Saved data entries:
-- every extension constant is a dot followed by dot-free characters
def pvShaped (e : String) : Bool :=
  match e.toList with
  | '.' :: r => !r.contains '.'
  | _ => false

theorem pvShaped_all : ∀ e ∈ pvSafeExts ++ pvDangerExts, pvShaped e = true := by decide

theorem pvShaped_spec (e : String) (h : pvShaped e = true) :
    ∃ r : List Char, e.toList = '.' :: r ∧ '.' ∉ r := by
  unfold pvShaped at h
  split at h
  · next r heq =>
      refine ⟨r, heq, fun hm => ?_⟩
      rw [Bool.not_eq_eq_eq_not, Bool.not_true] at h
      exact absurd (List.contains_iff_mem.mpr hm) (by rw [h]; exact Bool.false_ne_true)
  · exact absurd h (by simp)

-- singleton-prefix characterisation
theorem pvPrefixDot (l : List Char) (i : Nat) :
    (['.'].isPrefixOf (l.drop i)) = true ↔ l[i]? = some '.' := by
  rw [List.isPrefixOf_iff_prefix]
  constructor
  · rintro ⟨t, ht⟩
    have : (l.drop i)[0]? = some '.' := by rw [← ht]; rfl
    simpa [List.getElem?_drop] using this
  · intro h
    have : (l.drop i)[0]? = some '.' := by simpa [List.getElem?_drop] using h
    rcases hd : l.drop i with _ | ⟨c, t⟩
    · rw [hd] at this; simp at this
    · rw [hd] at this; simp at this
      subst this
      exact ⟨t, rfl⟩

-- spec of PySem.Chars.rfind.go for the single-character needle ['.']
theorem pvGoCases (l : List Char) (n : Nat) :
    (PySem.Chars.rfind.go l ['.'] n = -1 ∧ ∀ i : Nat, i ≤ n → l[i]? ≠ some '.')
    ∨ (∃ k : Nat, k ≤ n ∧ PySem.Chars.rfind.go l ['.'] n = (k : Int) ∧ l[k]? = some '.' ∧
        ∀ i : Nat, k < i → i ≤ n → l[i]? ≠ some '.') := by
  induction n with
  | zero =>
    by_cases h : (['.'].isPrefixOf l) = true
    · right
      refine ⟨0, le_refl _, by simp [PySem.Chars.rfind.go, h], ?_, by omega⟩
      exact (pvPrefixDot l 0).mp (by simpa using h)
    · left
      refine ⟨by simp [PySem.Chars.rfind.go, h], ?_⟩
      intro i hi
      interval_cases i
      exact fun hc => h (by simpa using (pvPrefixDot l 0).mpr hc)
  | succ j ih =>
    by_cases h : (['.'].isPrefixOf (l.drop (j + 1))) = true
    · right
      exact ⟨j + 1, le_refl _, by simp [PySem.Chars.rfind.go, h],
        (pvPrefixDot l (j + 1)).mp h, by omega⟩
    · have hne : l[j+1]? ≠ some '.' := fun hc => h ((pvPrefixDot l (j+1)).mpr hc)
      have hgo : PySem.Chars.rfind.go l ['.'] (j + 1) = PySem.Chars.rfind.go l ['.'] j := by
        simp [PySem.Chars.rfind.go, h]
      rcases ih with ⟨h1, h2⟩ | ⟨k, hk, h1, h2, h3⟩
      · left
        refine ⟨by rw [hgo]; exact h1, ?_⟩
        intro i hi
        rcases Nat.lt_or_ge i (j + 1) with hlt | hge
        · exact h2 i (by omega)
        · have : i = j + 1 := by omega
          rw [this]; exact hne
      · right
        refine ⟨k, by omega, by rw [hgo]; exact h1, h2, ?_⟩
        intro i hik hi
        rcases Nat.lt_or_ge i (j + 1) with hlt | hge
        · exact h3 i hik (by omega)
        · have : i = j + 1 := by omega
          rw [this]; exact hne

Description of the task — Print every entry exactly as written.

Response —
-- every extension constant is a dot followed by dot-free characters
def pvShaped (e : String) : Bool :=
  match e.toList with
  | '.' :: r => !r.contains '.'
  | _ => false

theorem pvShaped_all : ∀ e ∈ pvSafeExts ++ pvDangerExts, pvShaped e = true := by decide

theorem pvShaped_spec (e : String) (h : pvShaped e = true) :
    ∃ r : List Char, e.toList = '.' :: r ∧ '.' ∉ r := by
  unfold pvShaped at h
  split at h
  · next r heq =>
      refine ⟨r, heq, fun hm => ?_⟩
      rw [Bool.not_eq_eq_eq_not, Bool.not_true] at h
      exact absurd (List.contains_iff_mem.mpr hm) (by rw [h]; exact Bool.false_ne_true)
  · exact absurd h (by simp)

-- singleton-prefix characterisation
theorem pvPrefixDot (l : List Char) (i : Nat) :
    (['.'].isPrefixOf (l.drop i)) = true ↔ l[i]? = some '.' := by
  rw [List.isPrefixOf_iff_prefix]
  constructor
  · rintro ⟨t, ht⟩
    have : (l.drop i)[0]? = some '.' := by rw [← ht]; rfl
    simpa [List.getElem?_drop] using this
  · intro h
    have : (l.drop i)[0]? = some '.' := by simpa [List.getElem?_drop] using h
    rcases hd : l.drop i with _ | ⟨c, t⟩
    · rw [hd] at this; simp at this
    · rw [hd] at this; simp at this
      subst this
      exact ⟨t, rfl⟩

-- spec of PySem.Chars.rfind.go for the single-character needle ['.']
theorem pvGoCases (l : List Char) (n : Nat) :
    (PySem.Chars.rfind.go l ['.'] n = -1 ∧ ∀ i : Nat, i ≤ n → l[i]? ≠ some '.')
    ∨ (∃ k : Nat, k ≤ n ∧ PySem.Chars.rfind.go l ['.'] n = (k : Int) ∧ l[k]? = some '.' ∧
        ∀ i : Nat, k < i → i ≤ n → l[i]? ≠ some '.') := by
  induction n with
  | zero =>
    by_cases h : (['.'].isPrefixOf l) = true
    · right
      refine ⟨0, le_refl _, by simp [PySem.Chars.rfind.go, h], ?_, by omega⟩
      exact (pvPrefixDot l 0).mp (by simpa using h)
    · left
      refine ⟨by simp [PySem.Chars.rfind.go, h], ?_⟩
      intro i hi
      interval_cases i
      exact fun hc => h (by simpa using (pvPrefixDot l 0).mpr hc)
  | succ j ih =>
    by_cases h : (['.'].isPrefixOf (l.drop (j + 1))) = true
    · right
      exact ⟨j + 1, le_refl _, by simp [PySem.Chars.rfind.go, h],
        (pvPrefixDot l (j + 1)).mp h, by omega⟩
    · have hne : l[j+1]? ≠ some '.' := fun hc => h ((pvPrefixDot l (j+1)).mpr hc)
      have hgo : PySem.Chars.rfind.go l ['.'] (j + 1) = PySem.Chars.rfind.go l ['.'] j := by
        simp [PySem.Chars.rfind.go, h]
      rcases ih with ⟨h1, h2⟩ | ⟨k, hk, h1, h2, h3⟩
      · left
        refine ⟨by rw [hgo]; exact h1, ?_⟩
        intro i hi
        rcases Nat.lt_or_ge i (j + 1) with hlt | hge
        · exact h2 i (by omega)
        · have : i = j + 1 := by omega
          rw [this]; exact hne
      · right
        refine ⟨k, by omega, by rw [hgo]; exact h1, h2, ?_⟩
        intro i hik hi
        rcases Nat.lt_or_ge i (j + 1) with hlt | hge
        · exact h3 i hik (by omega)
        · have : i = j + 1 := by omega
          rw [this]; exact hne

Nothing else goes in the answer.